A new study sponsored by NASA's Goddard Space Flight Center suggests that it will only be a few more decades until civilization collapses.

The Guardian reports that the study, written by mathematician Safa Motesharrei of the National Socio-Environmental Synthesis along with a team of natural and social scientists, explains that the nature and structure of modern society was doomed from the start.

Taking into account five risk factors for collapse (population, climate, water, agriculture and energy), the study says that the downfall of even the most complex societal building blocks will crumble when these factors begin to display two important criteria.

All societal collapses over the past 5,000 years, Motesharrei writes, have involved both "the stretching of resources due to the strain placed on the ecological carrying capacity" and "the economic stratification of society into Elites (the rich) and Masses (the poor)."

The "Elite" population limits the flow of resources, Motesharrei says, eventually accumulating a surplus high enough to cut off the collection and availability of natural resources for the general public.

The study suggests that the ones with the money will continue operating as if nothing's wrong well after the common folk begin to feel the effects of the eventual collapse, and then it will simply be too late to prevent our impending doom. This is very similar to what happened to both the Mayans and the Romans.

Though science should theoretically save us, history has only shown technology to bring us closer to collapse.

From The Guardian:

"Technological change can raise the efficiency of resource use, but it also tends to raise both per capita resource consumption and the scale of resource extraction, so that, absent policy effects, the increases in consumption often compensate for the increased efficiency of resource use."

So the long-term benefits of technology will basically be countered by how the short-term benefits reinforce our existing system.

Motesharrie's worst-case scenarios are pretty drastic, ranging from famine to a dystopian society where mankind destroys itself fighting for food and resources.
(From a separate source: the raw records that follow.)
-- pv_equiv track=rewrite | github.com/chaba17/MyAccountant | utils.py | _build_prefix_parents
-- ===== SOURCE A (Python) =====
-- def _is_prefix_parent(a: str, b: str) -> bool:
--     """True if a is a TYPE A or TYPE B parent of b."""
--     if a == b:
--         return False
--     if b.startswith(a + ' '):          # TYPE A: space separator
--         return True
--     if ' ' not in a and len(a) < len(b) and b[:len(a)] == a:  # TYPE B: numeric
--         return True
--     return False
--
-- def _build_prefix_parents(all_codes):
--     """Set of all codes that have at least one prefix-child."""
--     parents = set()
--     for a in all_codes:
--         for b in all_codes:
--             if _is_prefix_parent(a, b):
--                 parents.add(a)
--                 break
--     return parents
-- ===== SOURCE B (Python) =====
-- def _build_prefix_parents(all_codes):
--     """Set of all codes that have at least one prefix-child.
--
--     Instead of comparing all pairs, enumerate each code's proper prefixes once:
--     a prefix p of b is a parent of b iff the next char is a space (TYPE A) or
--     p itself contains no space (TYPE B). Collect those prefixes in a hash set
--     and intersect with the codes.
--     """
--     candidates = set()
--     for b in all_codes:
--         pref = ''
--         seen_space = False
--         for ch in b:
--             if ch == ' ' or not seen_space:
--                 candidates.add(pref)
--             pref += ch
--             if ch == ' ':
--                 seen_space = True
--     return {a for a in all_codes if a in candidates}
-- ===== Notes on version B (the rewrite author's own statement) =====
-- stated objective: faster
-- what changed: Instead of testing all code pairs with _is_prefix_parent, B enumerates each code's qualifying proper prefixes once (next char is a space, or the prefix is space-free) into a hash set and intersects that set with the codes.
import Mathlib
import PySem

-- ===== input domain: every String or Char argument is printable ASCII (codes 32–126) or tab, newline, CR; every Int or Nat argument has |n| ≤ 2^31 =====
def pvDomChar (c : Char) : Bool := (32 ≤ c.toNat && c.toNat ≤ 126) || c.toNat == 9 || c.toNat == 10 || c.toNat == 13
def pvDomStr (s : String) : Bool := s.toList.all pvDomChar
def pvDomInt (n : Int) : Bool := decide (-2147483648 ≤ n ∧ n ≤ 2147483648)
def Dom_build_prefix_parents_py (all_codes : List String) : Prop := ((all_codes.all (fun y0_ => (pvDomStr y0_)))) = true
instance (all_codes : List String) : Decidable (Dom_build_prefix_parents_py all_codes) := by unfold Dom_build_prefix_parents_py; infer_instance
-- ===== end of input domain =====

-- B replaces A's all-pairs scan by enumerating each code's qualifying proper prefixes
-- once into a hash set and intersecting it with the codes (objective: faster).

-- ===== PORT A =====
-- _is_prefix_parent(a, b)
def pvIsPrefixParent (a b : String) : Bool :=
  if a == b then false
  else if PySem.Str.startswith b (a ++ " ") then true
  else if !(PySem.Str.isIn " " a) && decide (PySem.Str.len a < PySem.Str.len b)
          && (PySem.Str.slice b none (some (PySem.Str.len a)) == a) then true
  else false

def build_prefix_parents_py (all_codes : List String) : List String :=
  all_codes.foldl
    (fun parents a =>
      -- inner 'for b … if …: parents.add(a); break' = add a iff some b matches
      if all_codes.any (fun b => pvIsPrefixParent a b) then PySem.Set.add parents a
      else parents)
    PySem.Set.empty

-- ===== PORT B =====
-- inner loop 'for ch in b: …' of Source B, carrying (pref, seen_space, candidates)
def pvAddPrefixes : List Char → List Char → Bool → PySem.Set (List Char) → PySem.Set (List Char)
  | [], _, _, cands => cands
  | ch :: rest, pref, seenSpace, cands =>
      let cands' := if ch == ' ' || !seenSpace then PySem.Set.add cands pref else cands
      pvAddPrefixes rest (pref ++ [ch]) (seenSpace || ch == ' ') cands'

def build_prefix_parents_py_alt (all_codes : List String) : List String :=
  let cands := all_codes.foldl (fun cs b => pvAddPrefixes b.toList [] false cs) PySem.Set.empty
  all_codes.foldl
    (fun out a => if PySem.Set.contains cands a.toList then PySem.Set.add out a else out)
    PySem.Set.empty

-- ===== PRECONDITION & SPEC =====
def Spec_build_prefix_parents_py (all_codes : List String) (out : List String) : Prop := out = build_prefix_parents_py_alt all_codes
instance (all_codes : List String) (out : List String) : Decidable (Spec_build_prefix_parents_py all_codes out) := by unfold Spec_build_prefix_parents_py; infer_instance

-- ===== CLAIM (what is proved, stated in full; the proofs are below) =====
def Claim_equal_build_prefix_parents_py : Prop := ∀ (all_codes : List String), Dom_build_prefix_parents_py all_codes → Spec_build_prefix_parents_py all_codes (build_prefix_parents_py all_codes)

-- ===== LEMMAS AND PROOFS =====

-- 'al is a qualifying proper prefix of bl': what B's inner loop generates from bl
def pvGenBy (al bl : List Char) : Prop :=
  ∃ k, k < bl.length ∧ al = bl.take k ∧ (bl.getD k ' ' = ' ' ∨ ' ' ∉ bl.take k)

-- the common characterisation both conditions are reduced to
def pvParentOf (al bl : List Char) : Prop :=
  (al ++ [' '] <+: bl) ∨ (' ' ∉ al ∧ al.length < bl.length ∧ al <+: bl)

lemma pvTake_add_one {l : List Char} {k : Nat} (h : k < l.length) :
    l.take (k+1) = l.take k ++ [l.getD k ' '] := by
  rw [List.take_add_one, List.getElem?_eq_getElem h, List.getD_eq_getElem l ' ' h]
  rfl

lemma pvGenBy_iff (al bl : List Char) : pvGenBy al bl ↔ pvParentOf al bl := by
  constructor
  · rintro ⟨k, hk, rfl, hcond⟩
    rcases hcond with hsp | hnsp
    · left
      have h1 : bl.take (k+1) = bl.take k ++ [' '] := by rw [pvTake_add_one hk, hsp]
      rw [← h1]
      exact List.take_prefix _ _
    · right
      refine ⟨hnsp, ?_, List.take_prefix _ _⟩
      simp [Nat.min_eq_left (Nat.le_of_lt hk), hk]
  · rintro (hpre | ⟨hnsp, hlen, hpre⟩)
    · have hal : al <+: bl := List.IsPrefix.trans (List.prefix_append al [' ']) hpre
      have hlen : al.length + 1 ≤ bl.length := by
        have := List.IsPrefix.length_le hpre; simpa using this
      have h3 : bl.take al.length = al := by
        rw [List.prefix_iff_eq_take] at hal; exact hal.symm
      refine ⟨al.length, by omega, h3.symm, Or.inl ?_⟩
      have h1 : bl.take (al.length + 1) = al ++ [' '] := by
        rw [List.prefix_iff_eq_take] at hpre
        simpa using hpre.symm
      have h2 : bl.take (al.length + 1) = bl.take al.length ++ [bl.getD al.length ' '] :=
        pvTake_add_one (by omega)
      rw [h1, h3] at h2
      have := List.append_cancel_left h2
      simpa using this.symm
    · rw [List.prefix_iff_eq_take] at hpre
      exact ⟨al.length, hlen, hpre, Or.inr (hpre ▸ hnsp)⟩

-- A's helper decides exactly pvParentOf
lemma pvIsPrefixParent_iff (a b : String) :
    pvIsPrefixParent a b = true ↔ pvParentOf a.toList b.toList := by
  have hsp : (" ").toList = [' '] := by decide
  have hsw_iff : PySem.Str.startswith b (a ++ " ") = true ↔ a.toList ++ [' '] <+: b.toList := by
    rw [PySem.Str.startswith_eq, PySem.Chars.startswith_iff, String.toList_append, hsp]
  have hsp_mem : PySem.Str.isIn " " a = true ↔ ' ' ∈ a.toList := by
    rw [PySem.Str.isIn_iff_infix, hsp, List.singleton_infix_iff]
  have hslice : (PySem.Str.slice b none (some (PySem.Str.len a)) == a) = true ↔
      a.toList = b.toList.take a.toList.length := by
    rw [beq_iff_eq, ← String.toList_inj]
    have : (PySem.Str.slice b none (some (PySem.Str.len a))).toList =
        b.toList.take a.toList.length := by
      simp [PySem.Str.slice, PySem.List.slice_to, PySem.Str.len_eq]
    rw [this, eq_comm]
  have hlen_iff : decide (PySem.Str.len a < PySem.Str.len b) = true ↔
      a.toList.length < b.toList.length := by
    rw [decide_eq_true_eq, PySem.Str.len_eq, PySem.Str.len_eq]
    exact_mod_cast Iff.rfl
  unfold pvIsPrefixParent pvParentOf
  split_ifs with heq hsw hc
  · -- a = b : both sides false
    have hab : a = b := by simpa using heq
    subst hab
    simp only [false_iff]
    rintro (hpre | ⟨_, hlen, _⟩)
    · have := List.IsPrefix.length_le hpre; simp at this
    · omega
  · simp only [true_iff]
    exact Or.inl (hsw_iff.mp hsw)
  · simp only [true_iff]
    simp only [Bool.and_eq_true, Bool.not_eq_true'] at hc
    obtain ⟨⟨hnin, hlen⟩, hsl⟩ := hc
    right
    refine ⟨fun hm => by rw [hsp_mem.mpr hm] at hnin; simp at hnin,
      hlen_iff.mp hlen, ?_⟩
    rw [List.prefix_iff_eq_take]
    exact hslice.mp hsl
  · simp only [false_iff]
    rintro (hpre | ⟨hnin, hlen, hpre⟩)
    · exact hsw (hsw_iff.mpr hpre)
    · apply hc
      simp only [Bool.and_eq_true, Bool.not_eq_true']
      refine ⟨⟨?_, hlen_iff.mpr hlen⟩, ?_⟩
      · rw [Bool.eq_false_iff]; intro h; exact hnin (hsp_mem.mp h)
      · rw [hslice, List.prefix_iff_eq_take] at *
        exact hpre

-- membership after B's inner loop, with the seen_space invariant
lemma mem_pvAddPrefixes (l : List Char) :
    ∀ (pref : List Char) (seen : Bool) (cands : PySem.Set (List Char)) (x : List Char),
    seen = decide (' ' ∈ pref) →
    (x ∈ pvAddPrefixes l pref seen cands ↔
      x ∈ cands ∨ ∃ k, k < l.length ∧ x = pref ++ l.take k ∧
        (l.getD k ' ' = ' ' ∨ ' ' ∉ pref ++ l.take k)) := by
  induction l with
  | nil => intro pref seen cands x _; simp [pvAddPrefixes]
  | cons ch rest ih =>
    intro pref seen cands x hseen
    have hseen' : (seen || ch == ' ') = decide (' ' ∈ pref ++ [ch]) := by
      subst hseen
      by_cases h2 : ch = ' '
      · simp [h2, List.mem_append]
      · have h3 : ¬ (' ' = ch) := fun h => h2 h.symm
        simp [h2, h3, List.mem_append]
    rw [pvAddPrefixes, ih (pref ++ [ch]) _ _ x hseen']
    have hc : x ∈ (if ch == ' ' || !seen then PySem.Set.add cands pref else cands) ↔
        x ∈ cands ∨ (x = pref ∧ (ch = ' ' ∨ ' ' ∉ pref)) := by
      subst hseen
      by_cases h2 : ch = ' ' <;> by_cases h : ' ' ∈ pref <;>
        simp [h, h2, PySem.Set.mem_add]
    rw [hc]
    constructor
    · rintro ((hx | ⟨rfl, hcond⟩) | ⟨k, hk, rfl, hcond⟩)
      · exact Or.inl hx
      · exact Or.inr ⟨0, by simp, by simp, by simpa using hcond⟩
      · refine Or.inr ⟨k + 1, by simpa using hk, by simp, ?_⟩
        simpa using hcond
    · rintro (hx | ⟨k, hk, rfl, hcond⟩)
      · exact Or.inl (Or.inl hx)
      · cases k with
        | zero =>
          refine Or.inl (Or.inr ⟨by simp, ?_⟩)
          simpa using hcond
        | succ j =>
          refine Or.inr ⟨j, by simpa using hk, by simp, ?_⟩
          simpa using hcond

-- membership in the candidate set built by B's outer loop
lemma mem_candidates (codes : List String) :
    ∀ (cs : PySem.Set (List Char)) (x : List Char),
    (x ∈ codes.foldl (fun cs b => pvAddPrefixes b.toList [] false cs) cs ↔
      x ∈ cs ∨ ∃ b ∈ codes, pvGenBy x b.toList) := by
  induction codes with
  | nil => intro cs x; simp
  | cons b rest ih =>
    intro cs x
    rw [List.foldl_cons, ih]
    rw [mem_pvAddPrefixes b.toList [] false cs x (by simp)]
    unfold pvGenBy
    simp only [List.mem_cons, List.nil_append]
    constructor
    · rintro ((hx | h) | h)
      · exact Or.inl hx
      · exact Or.inr ⟨b, Or.inl rfl, h⟩
      · obtain ⟨c, hc, h⟩ := h; exact Or.inr ⟨c, Or.inr hc, h⟩
    · rintro (hx | ⟨c, (rfl | hc), h⟩)
      · exact Or.inl (Or.inl hx)
      · exact Or.inl (Or.inr h)
      · exact Or.inr ⟨c, hc, h⟩

-- ===== VERDICT (by name: the statement is the Claim_ definition above) =====
theorem build_prefix_parents_py_spec : Claim_equal_build_prefix_parents_py := by
  intro all_codes _hdom
  unfold Spec_build_prefix_parents_py build_prefix_parents_py build_prefix_parents_py_alt
  have hcond : ∀ a : String,
      (all_codes.any (fun b => pvIsPrefixParent a b)) =
      PySem.Set.contains
        (all_codes.foldl (fun cs b => pvAddPrefixes b.toList [] false cs) PySem.Set.empty)
        a.toList := by
    intro a
    rw [Bool.eq_iff_iff, List.any_eq_true, PySem.Set.contains_iff,
      mem_candidates all_codes PySem.Set.empty a.toList]
    constructor
    · rintro ⟨b, hb, h⟩
      exact Or.inr ⟨b, hb, (pvGenBy_iff _ _).mpr ((pvIsPrefixParent_iff a b).mp h)⟩
    · rintro (h | ⟨b, hb, h⟩)
      · simp [PySem.Set.empty] at h
      · exact ⟨b, hb, (pvIsPrefixParent_iff a b).mpr ((pvGenBy_iff _ _).mp h)⟩
  have hstep : (fun (parents : PySem.Set String) (a : String) =>
      if all_codes.any (fun b => pvIsPrefixParent a b) then PySem.Set.add parents a else parents) =
      (fun (out : PySem.Set String) (a : String) =>
      if PySem.Set.contains
          (all_codes.foldl (fun cs b => pvAddPrefixes b.toList [] false cs) PySem.Set.empty)
          a.toList then PySem.Set.add out a else out) := by
    funext s a
    rw [hcond a]
  rw [hstep]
The best-case scenarios involve the rich recognizing the looming collapse and trying to restructure society, but the likelihood of both outcomes is slim to none.

Here's what the mathematician recommends, instead (from The Guardian):

"The two key solutions are to reduce economic inequality so as to ensure fairer distribution of resources, and to dramatically reduce resource consumption by relying on less intensive renewable resources and reducing population growth."

Too bad civilization is literally heading in the opposite direction.

The animosity between the rich and the poor is only getting worse and it's not like the former is doing anywhere near as much as it should to make this planet healthier or more efficient with resources.

Looks like our only shot might be finding some way to convince the world that it's okay not to have kids.